Moderators KayC Posted March 21, 2018 Moderators Report Posted March 21, 2018 17 hours ago, KavitaHubby said: So I came to conclusion that it was suppose to happen whatever we do doesn't matter. Please speak to yourself I am not Guilty I am not guilty or I forgive myself few times a day and it will help. What we tell ourselves does matter. They brought that up on the Dr Phil show too (epi #2968 with Demi Lovato) how we need to redo the tapes in our head.

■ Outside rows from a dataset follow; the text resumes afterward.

theorem occIdx_eq_nil_of_not_mem (bs : List String) (b : String) (hb : b ∉ bs) :
    occIdx bs b = [] := by
  unfold occIdx
  rw [List.map_eq_nil_iff, List.filter_eq_nil_iff]
  intro q hq
  rcases (PySem.List.mem_enumerate_iff _ _ _).1 hq with ⟨k, hk, rfl⟩
  simp only [beq_iff_eq]
  intro h
  exact hb (h ▸ List.getElem_mem hk)

theorem countP_snd_enumerate (bs : List String) (b : String) :
    ∀ s : Int, List.countP (fun q => q.2 == b) (PySem.List.enumerate bs s) = bs.count b := by
  induction bs with
  | nil => intro s; simp [PySem.List.enumerate_nil]
  | cons x t ih =>
    intro s
    simp [PySem.List.enumerate_cons, List.countP_cons, List.count_cons, ih]

theorem length_occIdx (bs : List String) (b : String) :
    (occIdx bs b).length = bs.count b := by
  unfold occIdx
  rw [List.length_map, ← List.countP_eq_length_filter]
  exact countP_snd_enumerate bs b 0

-- each k-th entry of occIdx bs b is a position i with base b and exactly k earlier occurrences
theorem occIdx_spec (bs : List String) (b : String) :
    ∀ (k : Nat), k < (occIdx bs b).length →
      ∃ iN : Nat, (occIdx bs b)[k]? = some (iN : Int) ∧ iN < bs.length ∧
        bs.getD iN "" = b ∧ (bs.take iN).count b = k := by
  induction bs using List.reverseRecOn with
  | nil => intro k hk; simp [occIdx, PySem.List.enumerate_nil] at hk
  | append_singleton bs x ih =>
    intro k hk
    rw [occIdx_append_singleton] at hk ⊢
    by_cases hklt : k < (occIdx bs b).length
    · rcases ih k hklt with ⟨iN, hget, hlt, hbase, hcnt⟩
      refine ⟨iN, ?_, by simp; omega, ?_, ?_⟩
      · rw [List.getElem?_append_left hklt, hget]
      · rw [List.getD_append _ _ _ _ hlt, hbase]
      · rw [List.take_append_of_le_length (by omega), hcnt]
    · -- k is the appended position (only possible when x = b)
      have hx : x = b := by
        by_contra hxb
        simp [hxb] at hk
        omega
      subst hx
      have hkeq : k = (occIdx bs x).length := by
        simp at hk
        omega
      refine ⟨bs.length, ?_, by simp, ?_, ?_⟩
      · rw [List.getElem?_append_right (by omega), hkeq]
        simp
      · simp
      · rw [List.take_left, ← length_occIdx, hkeq]

-- the groups dict is exactly: each distinct base (first-occurrence order) with all its positions
theorem nhl_groups (bs : List String) :
    ((PySem.List.enumerate bs 0).foldl nhlStep PySem.Dict.empty).items
      = (PySem.List.dedup bs).map (fun b => (b, occIdx bs b)) := by
  induction bs using List.reverseRecOn with
  | nil =>
    show (PySem.Dict.empty : PySem.Dict String (List Int)).items = _
    simp [PySem.List.dedup]
    rfl
  | append_singleton bs x ih =>
    rw [PySem.List.enumerate_append, List.foldl_append]
    simp only [PySem.List.enumerate_cons, PySem.List.enumerate_nil, List.foldl_cons, List.foldl_nil]
    set d := (PySem.List.enumerate bs 0).foldl nhlStep PySem.Dict.empty with hd
    have hkeys : d.keys = PySem.List.dedup bs := by
      show d.items.map Prod.fst = _
      rw [ih, List.map_map]
      have hcomp : (Prod.fst ∘ fun b => (b, occIdx bs b)) = id := rfl
      rw [hcomp, List.map_id]
    have hnd : d.keys.Nodup := by rw [hkeys]; exact PySem.List.nodup_dedup bs
    by_cases hx : x ∈ bs
    · -- existing key: its position list gets the new index appended, dedup unchanged
      have hmem : (x, occIdx bs x) ∈ d.items := by
        rw [ih]
        exact List.mem_map_of_mem ((PySem.List.mem_dedup _ _).2 hx)
      have hget : d.get? x = some (occIdx bs x) :=
        PySem.Dict.get?_of_mem_items d hmem hnd
      have hcont : d.contains x = true := by
        rw [PySem.Dict.contains_eq_decide_mem_keys, hkeys]
        simp [hx]
      rw [show nhlStep d (0 + (bs.length : Int), x) = d.insert x (occIdx bs x ++ [0 + (bs.length : Int)]) by
        simp [nhlStep, hget]]
      rw [PySem.Dict.items_insert_of_contains d _ hcont, ih, List.map_map]
      have hded : PySem.List.dedup (bs ++ [x]) = PySem.List.dedup bs := by
        simp only [PySem.List.dedup_eq_ofList, PySem.Set.ofList_append_singleton]
        exact PySem.Set.add_of_mem ((PySem.Set.mem_ofList _ _).2 hx)
      rw [hded]
      apply List.map_congr_left
      intro b hb
      by_cases hbx : b = x
      · subst hbx
        simp [occIdx_append_singleton]
      · have : ¬ x = b := fun h => hbx h.symm
        simp [Function.comp, hbx, occIdx_append_singleton, this]
    · -- new key: appended at the end, dedup grows by x
      have hget : d.get? x = none := by
        rw [PySem.Dict.get?_eq_none_iff_not_mem_keys, hkeys]
        simp [hx]
      have hcont : d.contains x = false := by
        rw [PySem.Dict.contains_eq_decide_mem_keys, hkeys]
        simp [hx]
      rw [show nhlStep d (0 + (bs.length : Int), x) = d.insert x [0 + (bs.length : Int)] by
        simp [nhlStep, hget]]
      rw [PySem.Dict.items_insert_of_not_contains d _ hcont, ih]
      have hded : PySem.List.dedup (bs ++ [x]) = PySem.List.dedup bs ++ [x] := by
        simp only [PySem.List.dedup_eq_ofList, PySem.Set.ofList_append_singleton]
        exact PySem.Set.add_of_not_mem (fun h => hx ((PySem.Set.mem_ofList _ _).1 h))
      rw [hded, List.map_append]
      congr 1
      · apply List.map_congr_left
        intro b hb
        have hbbs : b ∈ bs := (PySem.List.mem_dedup _ _).1 hb
        have : ¬ x = b := fun h => hx (h ▸ hbbs)
        simp [occIdx_append_singleton, this]
      · simp [occIdx_append_singleton, occIdx_eq_nil_of_not_mem bs x hx]
-- pv_equiv track=rewrite | github.com/phammai1410/Du_An | frontend/rag_gui.py | _slugify_identifier
-- ===== SOURCE A (Python) =====
-- from typing import Any, Callable, Dict, List, Optional, Sequence, Tuple, Set, Union
--
-- def _slugify_identifier(value: str) -> str:
--     chars: List[str] = []
--     for char in value:
--         lower = char.lower()
--         if lower.isalnum():
--             chars.append(lower)
--         else:
--             chars.append("-")
--     slug = "".join(chars).strip("-")
--     while "--" in slug:
--         slug = slug.replace("--", "-")
--     return slug or "default"
-- ===== SOURCE B (Python) =====
-- def _slugify_identifier(value: str) -> str:
--     tokens = []
--     buf = ""
--     for char in value:
--         lower = char.lower()
--         if lower.isalnum():
--             buf += lower
--         else:
--             if buf:
--                 tokens.append(buf)
--                 buf = ""
--     if buf:
--         tokens.append(buf)
--     return "-".join(tokens) or "default"
-- ===== Notes on version B (the rewrite author's own statement) =====
-- stated objective: simpler
-- what changed: B builds the slug in a single pass by buffering maximal runs of lowercased alphanumeric characters and joining the finished tokens with single dashes, eliminating A's character map, the two-sided dash strip and the repeated double-dash replacement loop.
import Mathlib
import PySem

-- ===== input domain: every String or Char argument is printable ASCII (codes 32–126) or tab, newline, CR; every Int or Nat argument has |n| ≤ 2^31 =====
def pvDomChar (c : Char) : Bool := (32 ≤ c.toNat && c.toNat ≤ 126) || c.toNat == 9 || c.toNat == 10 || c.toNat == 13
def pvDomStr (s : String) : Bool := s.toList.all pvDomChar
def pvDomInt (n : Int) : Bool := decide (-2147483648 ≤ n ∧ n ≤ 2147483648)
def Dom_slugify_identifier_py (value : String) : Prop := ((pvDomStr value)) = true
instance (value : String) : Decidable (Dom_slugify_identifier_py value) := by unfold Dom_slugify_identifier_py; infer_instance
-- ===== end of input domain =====

-- B rebuilds the slug by tokenizing maximal alnum runs in one pass instead of char-mapping
-- then strip + collapse-while-loop (objective: simpler, same asymptotic cost).

-- ===== PORT A =====
-- A's `while "--" in slug: slug = slug.replace("--","-")` needs a termination argument:
-- pvR is what one replace pass computes, and it strictly shrinks a string containing "--".
def pvR : List Char → List Char
  | [] => []
  | [c] => [c]
  | c :: d :: t => if c = '-' ∧ d = '-' then '-' :: pvR t else c :: pvR (d :: t)

theorem pvGo_eq_pvR : ∀ (fuel : Nat) (l acc : List Char), l.length ≤ fuel →
    PySem.Chars.replace.go ['-', '-'] ['-'] fuel l acc = acc.reverse ++ pvR l := by
  intro fuel
  induction fuel with
  | zero =>
    intro l acc h
    have : l = [] := by cases l <;> simp_all
    subst this
    simp [PySem.Chars.replace.go, pvR]
  | succ n ih =>
    intro l acc h
    match l with
    | [] => simp [PySem.Chars.replace.go, pvR]
    | [c] =>
      have hpre : ¬ (['-','-'].isPrefixOf [c] = true) := by simp [List.isPrefixOf]
      simp only [PySem.Chars.replace.go, hpre, if_neg]
      rw [ih [] (c :: acc) (by simp)]
      simp [pvR]
    | c :: d :: t =>
      by_cases hc : c = '-' ∧ d = '-'
      · obtain ⟨rfl, rfl⟩ := hc
        have hpre : ['-','-'].isPrefixOf ('-' :: '-' :: t) = true := by simp [List.isPrefixOf]
        simp only [PySem.Chars.replace.go, hpre, if_pos]
        rw [show List.drop ['-','-'].length ('-'::'-'::t) = t from rfl]
        rw [ih t _ (by simp at h ⊢; omega)]
        simp [pvR]
      · have hpre : ¬ (['-','-'].isPrefixOf (c :: d :: t) = true) := by
          simp [List.isPrefixOf]; intro h1 h2; exact hc ⟨h1.symm, h2.symm⟩
        simp only [PySem.Chars.replace.go, hpre, if_neg]
        rw [ih (d :: t) (c :: acc) (by simp at h ⊢; omega)]
        simp [pvR, hc]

Members KavitaHubby Posted March 21, 2018 Members Report Posted March 21, 2018 4 hours ago, KayC said: What we tell ourselves does matter. They brought that up on the Dr Phil show too (epi #2968 with Demi Lovato) how we need to redo the tapes in our head. I attended few classes of sahaj yoga which is about meditation and this is something i learned there
Moderators KayC Posted March 22, 2018 Moderators Report Posted March 22, 2018 Oh yes! I haven't tried yoga, but meditation and Restoration classes.
Members KavitaHubby Posted March 22, 2018 Members Report Posted March 22, 2018 meditation does help so please do if possible...
Members Azipod Posted April 2, 2018 Members Report Posted April 2, 2018 On 3/4/2018 at 9:46 PM, Ice Fire said: He is gone because the hospital failed him. He is gone because *I* failed him. And every day, often more than once I go through all of this. Again and again, tearing into myself DISGUSTED with how badly I treated him and let him down. I hate myself now. I really, truly HATE myself. It's very normal to have some level of survivors guilt when we lose our partners. I know it's not easy, but try to focus on the intentions and just the information you had at that time. We can only make decisions based on what we know. And sometimes, what we know is very little. We can't fault ourselves for not doing something different. If we could read the future and we knew the best course of action in any given moment, then perhaps life would be too easy? Even then, if you had done something else that day, we don't really know the outcome and whether things would be OK. I know it's difficult to accept but you did what you did based on love. We don't operate on the premise that everytime there is a difficulty, we call the doctor and go to the ER.